Stored data entries
def getFrequencyVigenere (text : String) (key_length : Int) : List (List (String × Int)) :=
  (pvALoop text.toList key_length 0).map PySem.Dict.items

-- ===== PORT B =====
-- B's zero dict, built by the comprehension {chr(c): 0 for c in range(65, 91)}
def pvInitFreqB : PySem.Dict String Int :=
  PySem.Dict.ofList ((PySem.List.pyRange 65 91 1).map (fun c => (String.mk [Char.ofNat c.toNat], 0)))

-- one pass over enumerate(text), each character distributed to dict idx % key_length
def getFrequencyVigenere_alt (text : String) (key_length : Int) : List (List (String × Int)) :=
  let ds0 := (PySem.List.pyRange 0 key_length 1).map (fun _ => pvInitFreqB)
  let ds1 := if key_length > 0 then
      (PySem.List.enumerate text.toList 0).foldl
        (fun ds p => ds.modify (PySem.Int.mod p.1 key_length).toNat
          (fun d => d.modify (String.mk [p.2]) 0 (· + 1))) ds0
    else ds0
  ds1.map PySem.Dict.items

-- ===== PRECONDITION & SPEC =====
-- Pre_ excludes exactly the inputs where Python A raises KeyError: a positive key_length
-- together with a character of text outside 'A'..'Z'.
def Pre_getFrequencyVigenere (text : String) (key_length : Int) : Prop :=
  key_length ≤ 0 ∨ (text.toList.all (fun c => 65 ≤ c.toNat && c.toNat ≤ 90)) = true
instance (text : String) (key_length : Int) : Decidable (Pre_getFrequencyVigenere text key_length) := by
  unfold Pre_getFrequencyVigenere; infer_instance

def pvWitness_getFrequencyVigenere : String × Int := ("HELLOWORLD", 3)

def Spec_getFrequencyVigenere (text : String) (key_length : Int) (out : List (List (String × Int))) : Prop := out = getFrequencyVigenere_alt text key_length
instance (text : String) (key_length : Int) (out : List (List (String × Int))) : Decidable (Spec_getFrequencyVigenere text key_length out) := by unfold Spec_getFrequencyVigenere; infer_instance

-- ===== CLAIM (what is proved, stated in full; the proofs are below) =====
def Claim_equal_getFrequencyVigenere : Prop := ∀ (text : String) (key_length : Int), Dom_getFrequencyVigenere text key_length → Pre_getFrequencyVigenere text key_length → Spec_getFrequencyVigenere text key_length (getFrequencyVigenere text key_length)

-- ===== LEMMAS AND PROOFS =====

-- A's strided slice text[j::k], as a plain list
def pvSliceL (k : Nat) (cs : List Char) (j : Nat) : List Char :=
  (PySem.List.slice? cs (some (j : Int)) none (k : Int)).getD []

-- the characters of cs at positions p (counted from s) with p % k = j
def pvStride (k j : Nat) : List Char → Nat → List Char
  | [], _ => []
  | c :: cs, s => if s % k = j then c :: pvStride k j cs (s + 1) else pvStride k j cs (s + 1)

lemma pvInitFreqB_eq : pvInitFreqB = pvInitFreqA := by decide

lemma pvStride_mod (k j : Nat) (cs : List Char) : ∀ s t, s % k = t % k →
    pvStride k j cs s = pvStride k j cs t := by
  induction cs with
  | nil => intro s t _; rfl
  | cons c cs ih =>
    intro s t h
    have h1 : (s + 1) % k = (t + 1) % k := by rw [Nat.add_mod s 1, Nat.add_mod t 1, h]
    simp only [pvStride, h]
    rw [ih _ _ h1]

lemma pvStride_skip (k j : Nat) : ∀ (m : Nat) (cs : List Char) (s : Nat),
    (∀ i, i < m → (s + i) % k ≠ j) →
    pvStride k j cs s = pvStride k j (cs.drop m) (s + m) := by
  intro m
  induction m with
  | zero => intro cs s _; simp
  | succ m ih =>
    intro cs s h
    cases cs with
    | nil => simp [pvStride]
    | cons c cs =>
      have h0 : s % k ≠ j := by have := h 0 (by omega); simpa using this
      simp only [pvStride, h0, if_false, List.drop_succ_cons]
      rw [ih cs (s + 1) (fun i hi => by
        have := h (i + 1) (by omega)
        have e : s + (i + 1) = s + 1 + i := by omega
        rwa [e] at this)]
      congr 1
      omega

lemma pvStride_chunk (k j : Nat) (hj : j < k) (cs : List Char) :
    pvStride k j cs 0 = if h : j < cs.length then cs[j] :: pvStride k j (cs.drop k) 0 else [] := by
  have hskip : pvStride k j cs 0 = pvStride k j (cs.drop j) j := by
    have h := pvStride_skip k j j cs 0 (fun i hi => by
      rw [Nat.zero_add, Nat.mod_eq_of_lt (by omega)]; omega)
    simpa using h
  by_cases h : j < cs.length
  · rw [dif_pos h, hskip, List.drop_eq_getElem_cons h]
    simp only [pvStride, Nat.mod_eq_of_lt hj]
    rw [pvStride_skip k j (k - (j + 1)) (cs.drop (j + 1)) (j + 1) (fun i hi => by
      rw [Nat.mod_eq_of_lt (by omega)]; omega)]
    rw [List.drop_drop]
    have e1 : j + 1 + (k - (j + 1)) = k := by omega
    rw [e1]
    simp only [if_true]
    congr 1
    exact pvStride_mod k j _ k 0 (by simp [Nat.mod_self])
  · rw [dif_neg h, hskip, List.drop_eq_nil_of_le (by omega)]
    rfl

lemma pvSliceL_core (k : Nat) (hk : 0 < k) (cs : List Char) (j : Nat) :
    pvSliceL k cs j =
      (List.range ((cs.length - j + k - 1) / k)).map (fun m => cs.getD (j + k * m) 'A') := by
  unfold pvSliceL
  simp only [PySem.List.slice?, PySem.List.sliceIndices]
  have hk0 : ¬ ((k:Int) = 0) := by omega
  have hkneg : ¬ ((k:Int) < 0) := by omega
  have hjneg : ¬ ((j:Int) < 0) := by omega
  have hkpos : (0:Int) < (k:Int) := by omega
  simp only [hk0, hkneg, hjneg, if_false, hkpos, if_true, Option.getD_some]
  by_cases hj : j < cs.length
  · have hmin : min (j:Int) (cs.length:Int) = (j:Int) := by omega
    have hlt : min (j:Int) (cs.length:Int) < (cs.length:Int) := by omega
    rw [hmin] at hlt ⊢
    simp only [hlt, if_true]
    have hcnt : (((cs.length:Int) - (j:Int) + (k:Int) - 1) / (k:Int)).toNat
        = (cs.length - j + k - 1) / k := by
      have e : ((cs.length:Int) - (j:Int) + (k:Int) - 1) = ((cs.length - j + k - 1 : Nat) : Int) := by
        omega
      rw [e, ← Int.natCast_div, Int.toNat_natCast]
    rw [hcnt]
    apply List.filterMap_eq_map_iff_forall_eq_some.mpr
    intro x hx
    rw [List.mem_range] at hx
    have hidx : j + k * x < cs.length := by
      have h1 : k * (x + 1) ≤ k * ((cs.length - j + k - 1) / k) :=
        Nat.mul_le_mul_left _ (by omega)
      have e2 : k * (x + 1) = k * x + k := by ring
      have hd := Nat.div_add_mod (cs.length - j + k - 1) k
      have hm := Nat.mod_lt (cs.length - j + k - 1) hk
      omega
    have e : ((j:Int) + (k:Int) * (x:Int)).toNat = j + k * x := by
      omega
    rw [e, List.getElem?_eq_getElem hidx, List.getD_eq_getElem cs 'A' hidx]
  · have hmin : min (j:Int) (cs.length:Int) = (cs.length:Int) := by omega
    have hlt : ¬ (min (j:Int) (cs.length:Int) < (cs.length:Int)) := by omega
    simp only [hlt, if_false]
    have : (cs.length - j + k - 1) / k = 0 := by
      apply Nat.div_eq_of_lt; omega
    rw [this]
    simp

lemma pvSliceL_chunk (k : Nat) (hk : 0 < k) (cs : List Char) (j : Nat) :
    pvSliceL k cs j = if h : j < cs.length then cs[j] :: pvSliceL k (cs.drop k) j else [] := by
  rw [pvSliceL_core k hk, pvSliceL_core k hk]
  by_cases hj : j < cs.length
  · rw [dif_pos hj]
    have hcnt : (cs.length - j + k - 1) / k = (cs.length - j - 1) / k + 1 := by
      have e : cs.length - j + k - 1 = (cs.length - j - 1) + k := by omega
      rw [e, Nat.add_div_right _ hk]
    have hcnt' : ((cs.drop k).length - j + k - 1) / k = (cs.length - j - 1) / k := by
      rw [List.length_drop]
      by_cases hnk : j < cs.length - k
      · congr 1; omega
      · have h1 : cs.length - k - j + k - 1 < k := by omega
        have h2 : cs.length - j - 1 < k := by omega
        rw [Nat.div_eq_of_lt h1, Nat.div_eq_of_lt h2]
    rw [hcnt, hcnt', List.range_succ_eq_map]
    simp only [List.map_cons, List.map_map]
    congr 1
    · rw [Nat.mul_zero, Nat.add_zero, List.getD_eq_getElem cs 'A' hj]
    · apply List.map_congr_left
      intro m _
      simp only [Function.comp]
      rw [List.getD, List.getD, List.getElem?_drop]
      congr 2
      simp only [Nat.succ_eq_add_one]
      ring
  · rw [dif_neg hj]
    have h1 : (cs.length - j + k - 1) / k = 0 := by apply Nat.div_eq_of_lt; omega
    rw [h1]; simp

lemma pvSliceL_eq_stride (k : Nat) (hk : 0 < k) (j : Nat) (hj : j < k) (cs : List Char) :
    pvSliceL k cs j = pvStride k j cs 0 := by
  have H : ∀ n (cs : List Char), cs.length ≤ n → pvSliceL k cs j = pvStride k j cs 0 := by
    intro n
    induction n with
    | zero =>
      intro cs hlen
      have : cs = [] := List.eq_nil_of_length_eq_zero (by omega)
      subst this
      rw [pvSliceL_chunk k hk, pvStride_chunk k j hj]
      simp
    | succ n ih =>
      intro cs hlen
      rw [pvSliceL_chunk k hk, pvStride_chunk k j hj]
      by_cases h : j < cs.length
      · simp only [h, dif_pos]
        congr 1
        exact ih _ (by have := List.length_drop (l := cs) (i := k); omega)
      · simp [h]
  exact H cs.length cs le_rfl

-- the distributing fold of B, slot by slot
lemma pvDistrib (k : Nat) (j : Nat) :
    ∀ (cs : List Char) (s : Nat) (ds : List (PySem.Dict String Int)),
    ((PySem.List.enumerate cs (s : Int)).foldl
        (fun ds p => ds.modify (PySem.Int.mod p.1 (k : Int)).toNat
          (fun d => d.modify (String.mk [p.2]) 0 (· + 1))) ds)[j]?
      = (ds[j]?).map (fun d =>
          (pvStride k j cs s).foldl (fun d c => d.modify (String.mk [c]) 0 (· + 1)) d) := by
  intro cs
  induction cs with
  | nil =>
    intro s ds
    simp only [PySem.List.enumerate, List.foldl_nil, pvStride]
    cases ds[j]? <;> simp
  | cons c cs ih =>
    intro s ds
    rw [PySem.List.enumerate_cons]
    have hcast : ((s : Int)) + 1 = ((s + 1 : Nat) : Int) := by push_cast; ring
    simp only [List.foldl_cons, hcast]
    rw [ih (s + 1)]
    have hmod : (PySem.Int.mod (s : Int) (k : Int)).toNat = s % k := by
      rw [PySem.Int.mod_natCast, Int.toNat_natCast]
    rw [List.getElem?_modify, hmod]
    simp only [pvStride]
    by_cases hsj : s % k = j
    · simp only [hsj, if_true]
      cases ds[j]? <;> simp
    · simp only [hsj, if_false]
      cases ds[j]? <;> simp

-- A's while loop as a map over the remaining turns
lemma pvALoop_eq (cs : List Char) (k : Nat) :
    ∀ n t, k - t = n → t ≤ k →
    pvALoop cs (k : Int) (t : Int) =
      (List.range n).map (fun m =>
        (pvSliceL k cs (t + m)).foldl (fun d c => d.modify (String.mk [c]) 0 (· + 1)) pvInitFreqA) := by
  intro n
  induction n with
  | zero =>
    intro t ht _
    rw [pvALoop]
    have : ¬ ((k : Int) > (t : Int)) := by omega
    simp [this]
  | succ n ih =>
    intro t ht _
    rw [pvALoop]
    have hlt : (k : Int) > (t : Int) := by omega
    simp only [hlt, if_pos]
    have hcast : ((t : Int)) + 1 = ((t + 1 : Nat) : Int) := by push_cast; ring
    rw [hcast, ih (t + 1) (by omega) (by omega)]
    rw [List.range_succ_eq_map]
    simp only [List.map_cons, List.map_map]
    congr 1
    apply List.map_congr_left
    intro m _
    simp only [Function.comp]
    congr 2
    omega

* [What needs to be done]
Looking at the entries above, can you reproduce exactly the lines from the one that holds "k - 1) / k := by" through the one that holds "rw [dif_pos hj]", and only those?

* [Solution to the problem]
        = (cs.length - j + k - 1) / k := by
      have e : ((cs.length:Int) - (j:Int) + (k:Int) - 1) = ((cs.length - j + k - 1 : Nat) : Int) := by
        omega
      rw [e, ← Int.natCast_div, Int.toNat_natCast]
    rw [hcnt]
    apply List.filterMap_eq_map_iff_forall_eq_some.mpr
    intro x hx
    rw [List.mem_range] at hx
    have hidx : j + k * x < cs.length := by
      have h1 : k * (x + 1) ≤ k * ((cs.length - j + k - 1) / k) :=
        Nat.mul_le_mul_left _ (by omega)
      have e2 : k * (x + 1) = k * x + k := by ring
      have hd := Nat.div_add_mod (cs.length - j + k - 1) k
      have hm := Nat.mod_lt (cs.length - j + k - 1) hk
      omega
    have e : ((j:Int) + (k:Int) * (x:Int)).toNat = j + k * x := by
      omega
    rw [e, List.getElem?_eq_getElem hidx, List.getD_eq_getElem cs 'A' hidx]
  · have hmin : min (j:Int) (cs.length:Int) = (cs.length:Int) := by omega
    have hlt : ¬ (min (j:Int) (cs.length:Int) < (cs.length:Int)) := by omega
    simp only [hlt, if_false]
    have : (cs.length - j + k - 1) / k = 0 := by
      apply Nat.div_eq_of_lt; omega
    rw [this]
    simp

lemma pvSliceL_chunk (k : Nat) (hk : 0 < k) (cs : List Char) (j : Nat) :
    pvSliceL k cs j = if h : j < cs.length then cs[j] :: pvSliceL k (cs.drop k) j else [] := by
  rw [pvSliceL_core k hk, pvSliceL_core k hk]
  by_cases hj : j < cs.length
  · rw [dif_pos hj]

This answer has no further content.